------ Data for this task ------
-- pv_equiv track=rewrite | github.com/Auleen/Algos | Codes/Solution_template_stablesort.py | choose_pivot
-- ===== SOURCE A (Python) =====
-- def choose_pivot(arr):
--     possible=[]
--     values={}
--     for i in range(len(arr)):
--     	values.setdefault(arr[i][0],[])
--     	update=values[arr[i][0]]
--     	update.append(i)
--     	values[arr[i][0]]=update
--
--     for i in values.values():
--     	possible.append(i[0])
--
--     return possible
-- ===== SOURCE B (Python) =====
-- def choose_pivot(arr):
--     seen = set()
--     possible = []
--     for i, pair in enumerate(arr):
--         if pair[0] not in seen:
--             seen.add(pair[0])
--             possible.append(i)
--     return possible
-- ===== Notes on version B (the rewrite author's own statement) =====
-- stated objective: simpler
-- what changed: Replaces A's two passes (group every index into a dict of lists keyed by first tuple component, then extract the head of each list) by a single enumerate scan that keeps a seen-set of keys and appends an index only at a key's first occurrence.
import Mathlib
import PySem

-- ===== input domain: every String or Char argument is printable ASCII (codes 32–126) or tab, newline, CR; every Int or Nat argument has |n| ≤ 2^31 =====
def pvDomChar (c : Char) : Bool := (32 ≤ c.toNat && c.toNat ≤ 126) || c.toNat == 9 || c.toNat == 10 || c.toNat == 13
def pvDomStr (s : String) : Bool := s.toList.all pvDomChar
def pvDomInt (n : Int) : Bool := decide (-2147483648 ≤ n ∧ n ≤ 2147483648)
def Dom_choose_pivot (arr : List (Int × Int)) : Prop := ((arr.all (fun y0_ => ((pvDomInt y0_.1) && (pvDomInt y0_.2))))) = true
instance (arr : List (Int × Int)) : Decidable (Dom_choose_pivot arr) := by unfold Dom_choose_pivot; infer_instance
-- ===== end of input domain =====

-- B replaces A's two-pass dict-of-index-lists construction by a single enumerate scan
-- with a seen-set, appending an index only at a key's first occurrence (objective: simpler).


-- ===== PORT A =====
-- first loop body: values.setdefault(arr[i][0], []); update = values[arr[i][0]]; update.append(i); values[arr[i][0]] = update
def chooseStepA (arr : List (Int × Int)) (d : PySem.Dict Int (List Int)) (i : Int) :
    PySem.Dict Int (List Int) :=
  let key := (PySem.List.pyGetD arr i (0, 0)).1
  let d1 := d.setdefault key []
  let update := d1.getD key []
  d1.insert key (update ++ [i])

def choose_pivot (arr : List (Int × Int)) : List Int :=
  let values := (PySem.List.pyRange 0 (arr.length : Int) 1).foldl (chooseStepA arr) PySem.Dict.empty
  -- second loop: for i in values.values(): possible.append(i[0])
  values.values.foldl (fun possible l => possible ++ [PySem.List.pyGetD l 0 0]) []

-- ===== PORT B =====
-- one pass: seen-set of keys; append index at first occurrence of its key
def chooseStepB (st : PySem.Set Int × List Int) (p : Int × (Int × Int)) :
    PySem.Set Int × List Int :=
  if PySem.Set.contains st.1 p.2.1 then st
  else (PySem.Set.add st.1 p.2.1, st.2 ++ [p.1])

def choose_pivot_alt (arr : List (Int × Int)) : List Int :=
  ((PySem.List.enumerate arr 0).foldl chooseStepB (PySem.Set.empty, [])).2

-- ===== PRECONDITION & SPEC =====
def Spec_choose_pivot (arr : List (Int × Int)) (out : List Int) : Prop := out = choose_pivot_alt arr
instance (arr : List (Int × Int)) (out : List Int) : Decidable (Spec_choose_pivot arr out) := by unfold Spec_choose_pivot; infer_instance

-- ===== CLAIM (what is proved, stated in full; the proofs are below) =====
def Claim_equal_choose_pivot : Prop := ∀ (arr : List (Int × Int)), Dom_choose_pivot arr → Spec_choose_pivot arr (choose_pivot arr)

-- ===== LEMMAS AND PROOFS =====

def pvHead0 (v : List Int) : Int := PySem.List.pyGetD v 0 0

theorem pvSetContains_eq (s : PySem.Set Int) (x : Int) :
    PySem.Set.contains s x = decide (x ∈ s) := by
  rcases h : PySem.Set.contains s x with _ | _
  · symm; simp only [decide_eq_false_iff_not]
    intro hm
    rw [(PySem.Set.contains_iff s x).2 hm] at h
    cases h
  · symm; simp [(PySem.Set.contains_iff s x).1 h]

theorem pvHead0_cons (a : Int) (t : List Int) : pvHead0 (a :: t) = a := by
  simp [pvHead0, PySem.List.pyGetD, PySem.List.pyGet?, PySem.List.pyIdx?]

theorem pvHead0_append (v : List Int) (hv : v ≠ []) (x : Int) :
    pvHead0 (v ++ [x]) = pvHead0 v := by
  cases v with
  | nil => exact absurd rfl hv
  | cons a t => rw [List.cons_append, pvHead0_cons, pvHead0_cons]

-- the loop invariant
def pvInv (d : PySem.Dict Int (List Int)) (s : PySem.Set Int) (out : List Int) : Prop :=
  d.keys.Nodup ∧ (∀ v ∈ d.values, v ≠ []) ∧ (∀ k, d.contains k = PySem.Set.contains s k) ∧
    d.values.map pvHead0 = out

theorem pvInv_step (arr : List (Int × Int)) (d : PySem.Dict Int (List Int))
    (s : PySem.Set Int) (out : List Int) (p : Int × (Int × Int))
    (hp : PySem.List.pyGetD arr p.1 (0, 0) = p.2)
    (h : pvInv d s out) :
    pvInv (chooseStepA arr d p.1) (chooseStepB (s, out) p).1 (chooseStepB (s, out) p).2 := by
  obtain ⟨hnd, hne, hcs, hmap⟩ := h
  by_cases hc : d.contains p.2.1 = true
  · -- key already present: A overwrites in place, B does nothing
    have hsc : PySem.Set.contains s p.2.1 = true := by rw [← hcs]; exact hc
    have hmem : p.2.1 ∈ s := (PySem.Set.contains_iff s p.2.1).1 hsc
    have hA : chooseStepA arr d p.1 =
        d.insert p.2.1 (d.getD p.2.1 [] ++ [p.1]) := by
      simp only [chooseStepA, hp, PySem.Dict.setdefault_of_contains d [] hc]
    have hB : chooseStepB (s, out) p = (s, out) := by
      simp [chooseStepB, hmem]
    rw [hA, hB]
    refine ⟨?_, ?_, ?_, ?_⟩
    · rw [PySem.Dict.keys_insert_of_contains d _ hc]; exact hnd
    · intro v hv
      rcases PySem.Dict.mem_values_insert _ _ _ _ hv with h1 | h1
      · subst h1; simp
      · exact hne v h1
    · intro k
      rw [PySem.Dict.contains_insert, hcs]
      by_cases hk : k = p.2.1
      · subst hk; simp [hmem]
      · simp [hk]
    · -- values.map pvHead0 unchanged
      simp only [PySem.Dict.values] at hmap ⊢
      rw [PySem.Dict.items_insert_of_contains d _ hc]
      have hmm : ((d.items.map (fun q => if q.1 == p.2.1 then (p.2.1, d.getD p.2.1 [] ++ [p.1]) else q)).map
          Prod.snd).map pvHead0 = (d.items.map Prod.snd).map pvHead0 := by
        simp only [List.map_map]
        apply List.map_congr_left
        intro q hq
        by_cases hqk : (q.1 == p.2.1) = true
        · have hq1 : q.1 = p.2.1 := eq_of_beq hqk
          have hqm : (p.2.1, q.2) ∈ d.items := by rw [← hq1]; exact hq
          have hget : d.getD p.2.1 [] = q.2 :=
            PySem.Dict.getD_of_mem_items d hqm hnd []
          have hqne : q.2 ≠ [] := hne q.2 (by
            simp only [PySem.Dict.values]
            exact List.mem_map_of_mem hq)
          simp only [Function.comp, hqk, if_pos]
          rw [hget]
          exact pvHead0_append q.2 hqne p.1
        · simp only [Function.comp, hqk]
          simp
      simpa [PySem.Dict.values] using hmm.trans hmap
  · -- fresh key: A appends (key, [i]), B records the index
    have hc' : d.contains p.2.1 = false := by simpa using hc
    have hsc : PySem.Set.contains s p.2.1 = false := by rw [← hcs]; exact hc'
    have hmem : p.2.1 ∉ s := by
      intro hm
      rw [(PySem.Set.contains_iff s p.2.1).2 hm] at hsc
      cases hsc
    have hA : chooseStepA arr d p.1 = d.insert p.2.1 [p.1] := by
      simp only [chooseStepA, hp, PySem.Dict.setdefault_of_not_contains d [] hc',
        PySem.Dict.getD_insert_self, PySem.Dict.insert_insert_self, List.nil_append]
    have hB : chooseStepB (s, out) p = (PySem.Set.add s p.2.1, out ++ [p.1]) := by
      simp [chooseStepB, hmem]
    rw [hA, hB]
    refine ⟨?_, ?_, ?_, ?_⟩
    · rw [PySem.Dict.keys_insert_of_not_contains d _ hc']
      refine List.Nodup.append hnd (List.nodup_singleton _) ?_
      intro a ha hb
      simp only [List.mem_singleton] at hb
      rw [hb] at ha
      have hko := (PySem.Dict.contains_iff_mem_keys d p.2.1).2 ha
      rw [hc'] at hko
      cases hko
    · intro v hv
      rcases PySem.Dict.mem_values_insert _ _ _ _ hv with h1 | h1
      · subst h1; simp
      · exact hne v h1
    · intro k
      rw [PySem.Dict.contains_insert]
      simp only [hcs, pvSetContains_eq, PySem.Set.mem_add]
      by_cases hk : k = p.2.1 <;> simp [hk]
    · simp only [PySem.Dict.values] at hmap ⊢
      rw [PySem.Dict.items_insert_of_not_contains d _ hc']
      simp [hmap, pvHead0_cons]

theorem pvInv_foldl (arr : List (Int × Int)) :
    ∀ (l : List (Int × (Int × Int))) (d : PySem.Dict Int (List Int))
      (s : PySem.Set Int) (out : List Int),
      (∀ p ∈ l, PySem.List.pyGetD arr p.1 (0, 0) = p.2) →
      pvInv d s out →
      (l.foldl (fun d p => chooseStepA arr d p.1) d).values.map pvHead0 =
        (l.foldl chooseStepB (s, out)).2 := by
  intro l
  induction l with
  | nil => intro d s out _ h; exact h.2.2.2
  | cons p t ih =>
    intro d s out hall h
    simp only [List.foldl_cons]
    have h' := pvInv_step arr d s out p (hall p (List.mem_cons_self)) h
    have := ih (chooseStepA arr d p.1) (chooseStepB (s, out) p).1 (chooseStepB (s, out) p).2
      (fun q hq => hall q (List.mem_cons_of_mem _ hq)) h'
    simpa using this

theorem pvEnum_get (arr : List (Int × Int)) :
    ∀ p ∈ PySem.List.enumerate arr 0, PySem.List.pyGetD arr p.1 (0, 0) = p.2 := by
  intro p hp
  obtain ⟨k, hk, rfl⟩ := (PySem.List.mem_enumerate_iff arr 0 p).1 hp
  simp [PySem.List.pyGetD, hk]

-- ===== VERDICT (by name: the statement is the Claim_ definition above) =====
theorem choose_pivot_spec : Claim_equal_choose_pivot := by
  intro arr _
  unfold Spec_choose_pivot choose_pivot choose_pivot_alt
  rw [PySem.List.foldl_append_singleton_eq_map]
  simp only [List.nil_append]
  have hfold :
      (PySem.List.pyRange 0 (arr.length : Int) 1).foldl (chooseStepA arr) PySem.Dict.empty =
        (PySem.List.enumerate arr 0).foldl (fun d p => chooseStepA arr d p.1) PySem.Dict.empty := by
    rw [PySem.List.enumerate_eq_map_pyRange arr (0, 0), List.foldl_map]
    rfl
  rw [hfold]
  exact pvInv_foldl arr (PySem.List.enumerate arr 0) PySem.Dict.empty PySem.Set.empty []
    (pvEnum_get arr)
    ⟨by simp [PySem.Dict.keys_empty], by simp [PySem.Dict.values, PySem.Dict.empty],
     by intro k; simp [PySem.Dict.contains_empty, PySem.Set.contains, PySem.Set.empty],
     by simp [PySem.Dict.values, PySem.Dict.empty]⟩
------
------ Data for this task ------
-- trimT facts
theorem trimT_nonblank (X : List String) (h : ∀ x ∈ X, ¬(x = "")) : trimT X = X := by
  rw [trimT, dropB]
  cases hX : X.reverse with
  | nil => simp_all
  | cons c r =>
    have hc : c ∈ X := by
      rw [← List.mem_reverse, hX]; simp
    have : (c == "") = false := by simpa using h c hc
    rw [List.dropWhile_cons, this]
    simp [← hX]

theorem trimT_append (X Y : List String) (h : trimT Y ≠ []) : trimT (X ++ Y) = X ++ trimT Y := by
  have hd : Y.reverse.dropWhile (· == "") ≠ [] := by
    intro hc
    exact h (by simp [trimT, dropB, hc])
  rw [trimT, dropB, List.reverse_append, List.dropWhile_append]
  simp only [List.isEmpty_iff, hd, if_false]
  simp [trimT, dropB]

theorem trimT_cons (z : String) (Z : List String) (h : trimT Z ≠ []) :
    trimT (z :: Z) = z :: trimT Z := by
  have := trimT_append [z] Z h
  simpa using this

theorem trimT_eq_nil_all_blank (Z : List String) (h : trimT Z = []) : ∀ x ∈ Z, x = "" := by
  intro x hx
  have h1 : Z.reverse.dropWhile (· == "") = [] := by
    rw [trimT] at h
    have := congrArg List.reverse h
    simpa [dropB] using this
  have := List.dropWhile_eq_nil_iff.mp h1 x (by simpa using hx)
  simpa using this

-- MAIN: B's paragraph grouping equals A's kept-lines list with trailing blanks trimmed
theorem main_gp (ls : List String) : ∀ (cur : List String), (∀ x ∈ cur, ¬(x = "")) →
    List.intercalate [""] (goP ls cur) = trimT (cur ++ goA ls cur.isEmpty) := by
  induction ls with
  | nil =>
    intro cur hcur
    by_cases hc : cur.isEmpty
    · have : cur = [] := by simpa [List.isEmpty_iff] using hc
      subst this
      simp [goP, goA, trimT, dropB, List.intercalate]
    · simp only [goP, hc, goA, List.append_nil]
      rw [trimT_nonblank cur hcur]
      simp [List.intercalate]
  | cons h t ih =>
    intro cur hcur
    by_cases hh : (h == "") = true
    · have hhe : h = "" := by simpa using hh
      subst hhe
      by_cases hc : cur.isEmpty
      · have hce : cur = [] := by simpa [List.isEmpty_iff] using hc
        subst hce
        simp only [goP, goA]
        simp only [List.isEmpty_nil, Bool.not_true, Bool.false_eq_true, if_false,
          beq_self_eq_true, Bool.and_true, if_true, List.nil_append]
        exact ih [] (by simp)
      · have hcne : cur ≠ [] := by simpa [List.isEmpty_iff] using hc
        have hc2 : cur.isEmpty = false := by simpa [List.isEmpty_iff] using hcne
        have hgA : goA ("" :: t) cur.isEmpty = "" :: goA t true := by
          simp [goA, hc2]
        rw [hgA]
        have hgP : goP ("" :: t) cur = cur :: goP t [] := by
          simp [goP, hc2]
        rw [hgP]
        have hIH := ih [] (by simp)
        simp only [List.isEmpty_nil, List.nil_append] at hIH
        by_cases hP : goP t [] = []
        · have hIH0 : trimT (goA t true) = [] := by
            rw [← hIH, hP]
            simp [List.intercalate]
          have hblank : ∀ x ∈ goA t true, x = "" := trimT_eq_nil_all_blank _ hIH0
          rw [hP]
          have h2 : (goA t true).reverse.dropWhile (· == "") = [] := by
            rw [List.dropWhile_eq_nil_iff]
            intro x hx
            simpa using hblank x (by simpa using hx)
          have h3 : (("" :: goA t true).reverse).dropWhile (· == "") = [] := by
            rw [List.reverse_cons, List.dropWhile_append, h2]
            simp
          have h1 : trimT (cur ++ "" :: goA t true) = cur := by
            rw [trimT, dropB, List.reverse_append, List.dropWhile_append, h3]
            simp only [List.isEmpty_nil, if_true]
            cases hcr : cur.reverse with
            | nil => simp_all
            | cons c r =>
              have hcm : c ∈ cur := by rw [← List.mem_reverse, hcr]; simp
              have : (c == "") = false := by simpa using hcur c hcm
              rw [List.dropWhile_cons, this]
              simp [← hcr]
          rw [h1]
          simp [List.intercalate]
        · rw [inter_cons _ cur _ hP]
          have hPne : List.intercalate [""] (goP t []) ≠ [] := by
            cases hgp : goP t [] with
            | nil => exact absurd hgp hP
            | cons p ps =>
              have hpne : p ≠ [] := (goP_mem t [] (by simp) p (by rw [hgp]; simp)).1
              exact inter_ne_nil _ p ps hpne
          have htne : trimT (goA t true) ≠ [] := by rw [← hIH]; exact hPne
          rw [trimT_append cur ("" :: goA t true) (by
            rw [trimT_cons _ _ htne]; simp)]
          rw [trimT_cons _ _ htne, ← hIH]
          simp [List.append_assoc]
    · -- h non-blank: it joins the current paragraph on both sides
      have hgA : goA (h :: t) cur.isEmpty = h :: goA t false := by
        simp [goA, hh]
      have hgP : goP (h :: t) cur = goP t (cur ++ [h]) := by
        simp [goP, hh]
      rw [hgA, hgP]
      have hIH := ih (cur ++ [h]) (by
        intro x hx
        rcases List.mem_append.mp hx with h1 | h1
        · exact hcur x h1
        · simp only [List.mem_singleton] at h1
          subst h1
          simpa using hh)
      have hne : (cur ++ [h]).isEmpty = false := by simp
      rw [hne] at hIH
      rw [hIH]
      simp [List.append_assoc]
------
------ Data for this task ------
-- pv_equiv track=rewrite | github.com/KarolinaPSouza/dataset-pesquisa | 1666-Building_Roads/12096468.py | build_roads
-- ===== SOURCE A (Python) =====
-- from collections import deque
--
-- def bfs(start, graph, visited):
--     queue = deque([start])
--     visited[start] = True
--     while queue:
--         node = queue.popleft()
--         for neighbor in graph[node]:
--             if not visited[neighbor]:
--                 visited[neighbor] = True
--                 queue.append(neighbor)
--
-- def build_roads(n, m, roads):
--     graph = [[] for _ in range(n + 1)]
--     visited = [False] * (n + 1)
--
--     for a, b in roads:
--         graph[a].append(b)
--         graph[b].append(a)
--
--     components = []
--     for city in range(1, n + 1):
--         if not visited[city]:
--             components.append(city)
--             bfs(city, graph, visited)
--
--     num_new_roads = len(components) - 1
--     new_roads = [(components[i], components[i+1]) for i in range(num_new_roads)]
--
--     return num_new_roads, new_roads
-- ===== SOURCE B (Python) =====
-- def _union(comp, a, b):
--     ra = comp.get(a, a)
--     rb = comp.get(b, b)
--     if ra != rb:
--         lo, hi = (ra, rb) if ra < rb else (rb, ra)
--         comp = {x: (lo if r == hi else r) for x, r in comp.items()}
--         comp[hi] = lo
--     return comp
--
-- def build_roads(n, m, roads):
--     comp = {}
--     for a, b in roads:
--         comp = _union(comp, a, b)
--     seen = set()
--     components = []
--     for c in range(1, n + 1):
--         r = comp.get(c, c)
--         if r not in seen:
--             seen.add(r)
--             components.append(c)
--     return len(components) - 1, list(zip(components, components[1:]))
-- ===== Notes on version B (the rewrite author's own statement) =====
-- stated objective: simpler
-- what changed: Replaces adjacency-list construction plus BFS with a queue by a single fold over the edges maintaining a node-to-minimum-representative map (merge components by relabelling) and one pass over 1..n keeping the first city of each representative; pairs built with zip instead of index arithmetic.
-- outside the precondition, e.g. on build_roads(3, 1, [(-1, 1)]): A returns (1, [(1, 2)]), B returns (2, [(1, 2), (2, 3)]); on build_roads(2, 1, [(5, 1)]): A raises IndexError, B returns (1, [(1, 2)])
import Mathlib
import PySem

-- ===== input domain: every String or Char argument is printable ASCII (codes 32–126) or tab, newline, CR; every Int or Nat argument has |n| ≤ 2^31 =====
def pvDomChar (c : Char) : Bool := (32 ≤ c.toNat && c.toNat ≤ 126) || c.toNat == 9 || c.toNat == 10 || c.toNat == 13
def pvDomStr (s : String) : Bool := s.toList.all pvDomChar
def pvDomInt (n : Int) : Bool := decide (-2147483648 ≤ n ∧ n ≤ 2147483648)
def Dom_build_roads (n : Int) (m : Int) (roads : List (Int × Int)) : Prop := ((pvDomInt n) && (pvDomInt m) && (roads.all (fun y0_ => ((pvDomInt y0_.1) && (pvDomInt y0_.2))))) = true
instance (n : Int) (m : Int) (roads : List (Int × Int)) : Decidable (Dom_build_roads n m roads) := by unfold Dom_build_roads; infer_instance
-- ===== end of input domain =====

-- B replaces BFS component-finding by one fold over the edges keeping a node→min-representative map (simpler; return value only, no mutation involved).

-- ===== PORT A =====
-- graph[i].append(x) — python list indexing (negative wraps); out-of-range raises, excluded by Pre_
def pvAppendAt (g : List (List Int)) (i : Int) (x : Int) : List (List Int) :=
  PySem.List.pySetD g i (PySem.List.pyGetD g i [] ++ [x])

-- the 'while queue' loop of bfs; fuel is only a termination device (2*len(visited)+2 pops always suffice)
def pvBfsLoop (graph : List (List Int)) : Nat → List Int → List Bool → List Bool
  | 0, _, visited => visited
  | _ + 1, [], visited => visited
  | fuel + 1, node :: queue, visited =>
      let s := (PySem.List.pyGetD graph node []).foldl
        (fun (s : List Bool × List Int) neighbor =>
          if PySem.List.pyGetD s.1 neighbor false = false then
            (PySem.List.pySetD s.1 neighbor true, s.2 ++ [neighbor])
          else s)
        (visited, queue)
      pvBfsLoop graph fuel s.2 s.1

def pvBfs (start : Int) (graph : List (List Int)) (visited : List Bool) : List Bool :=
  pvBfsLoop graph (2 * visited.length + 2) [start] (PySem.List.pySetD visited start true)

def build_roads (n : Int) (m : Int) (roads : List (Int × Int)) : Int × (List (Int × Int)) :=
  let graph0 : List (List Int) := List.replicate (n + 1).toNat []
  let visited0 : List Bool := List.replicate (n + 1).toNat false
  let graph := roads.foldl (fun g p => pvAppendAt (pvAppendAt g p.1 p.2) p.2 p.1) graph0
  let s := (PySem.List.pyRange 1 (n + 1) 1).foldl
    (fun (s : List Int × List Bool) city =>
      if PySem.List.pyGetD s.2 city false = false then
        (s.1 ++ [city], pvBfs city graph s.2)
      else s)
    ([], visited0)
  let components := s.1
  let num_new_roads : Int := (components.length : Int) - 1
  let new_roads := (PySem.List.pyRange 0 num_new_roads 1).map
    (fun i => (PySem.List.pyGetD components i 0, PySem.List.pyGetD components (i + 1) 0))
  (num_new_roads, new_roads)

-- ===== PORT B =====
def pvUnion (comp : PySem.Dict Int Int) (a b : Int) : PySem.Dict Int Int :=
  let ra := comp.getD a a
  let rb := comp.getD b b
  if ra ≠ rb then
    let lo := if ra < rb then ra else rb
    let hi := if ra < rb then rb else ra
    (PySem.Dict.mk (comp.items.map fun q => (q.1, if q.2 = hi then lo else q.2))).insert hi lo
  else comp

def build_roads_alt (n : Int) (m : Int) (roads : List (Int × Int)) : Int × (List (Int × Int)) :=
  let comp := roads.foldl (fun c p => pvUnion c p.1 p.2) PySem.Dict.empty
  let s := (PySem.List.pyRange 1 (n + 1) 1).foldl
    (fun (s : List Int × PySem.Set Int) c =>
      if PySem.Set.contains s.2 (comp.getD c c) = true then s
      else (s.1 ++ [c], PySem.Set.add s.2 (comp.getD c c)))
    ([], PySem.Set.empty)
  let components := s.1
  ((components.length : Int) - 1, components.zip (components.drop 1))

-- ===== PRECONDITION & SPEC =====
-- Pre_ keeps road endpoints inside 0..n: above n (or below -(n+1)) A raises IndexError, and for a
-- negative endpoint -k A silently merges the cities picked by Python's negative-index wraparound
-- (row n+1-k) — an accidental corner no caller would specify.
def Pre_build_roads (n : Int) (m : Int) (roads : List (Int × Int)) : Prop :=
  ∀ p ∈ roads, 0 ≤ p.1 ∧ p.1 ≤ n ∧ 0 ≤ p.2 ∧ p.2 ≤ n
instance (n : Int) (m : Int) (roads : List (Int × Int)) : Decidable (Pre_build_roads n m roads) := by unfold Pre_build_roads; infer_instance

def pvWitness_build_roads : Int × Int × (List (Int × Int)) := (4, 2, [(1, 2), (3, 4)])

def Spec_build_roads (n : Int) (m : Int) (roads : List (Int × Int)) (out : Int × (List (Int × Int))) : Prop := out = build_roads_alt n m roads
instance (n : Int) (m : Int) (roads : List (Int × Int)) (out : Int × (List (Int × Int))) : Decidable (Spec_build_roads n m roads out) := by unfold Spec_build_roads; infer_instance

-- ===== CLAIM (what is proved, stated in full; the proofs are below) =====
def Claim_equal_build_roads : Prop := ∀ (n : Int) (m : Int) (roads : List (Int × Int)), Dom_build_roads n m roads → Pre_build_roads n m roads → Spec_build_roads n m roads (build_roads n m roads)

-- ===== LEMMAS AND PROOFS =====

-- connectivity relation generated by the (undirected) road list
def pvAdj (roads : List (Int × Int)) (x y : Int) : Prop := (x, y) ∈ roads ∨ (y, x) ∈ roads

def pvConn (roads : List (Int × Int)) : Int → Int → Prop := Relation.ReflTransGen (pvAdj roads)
------
**Problem to work on**
Among the lines of the data, which ones contain the word "github"? Show them.

**Solution**
-- pv_equiv track=rewrite | github.com/Auleen/Algos | Codes/Solution_template_stablesort.py | choose_pivot
-- pv_equiv track=rewrite | github.com/KarolinaPSouza/dataset-pesquisa | 1666-Building_Roads/12096468.py | build_roads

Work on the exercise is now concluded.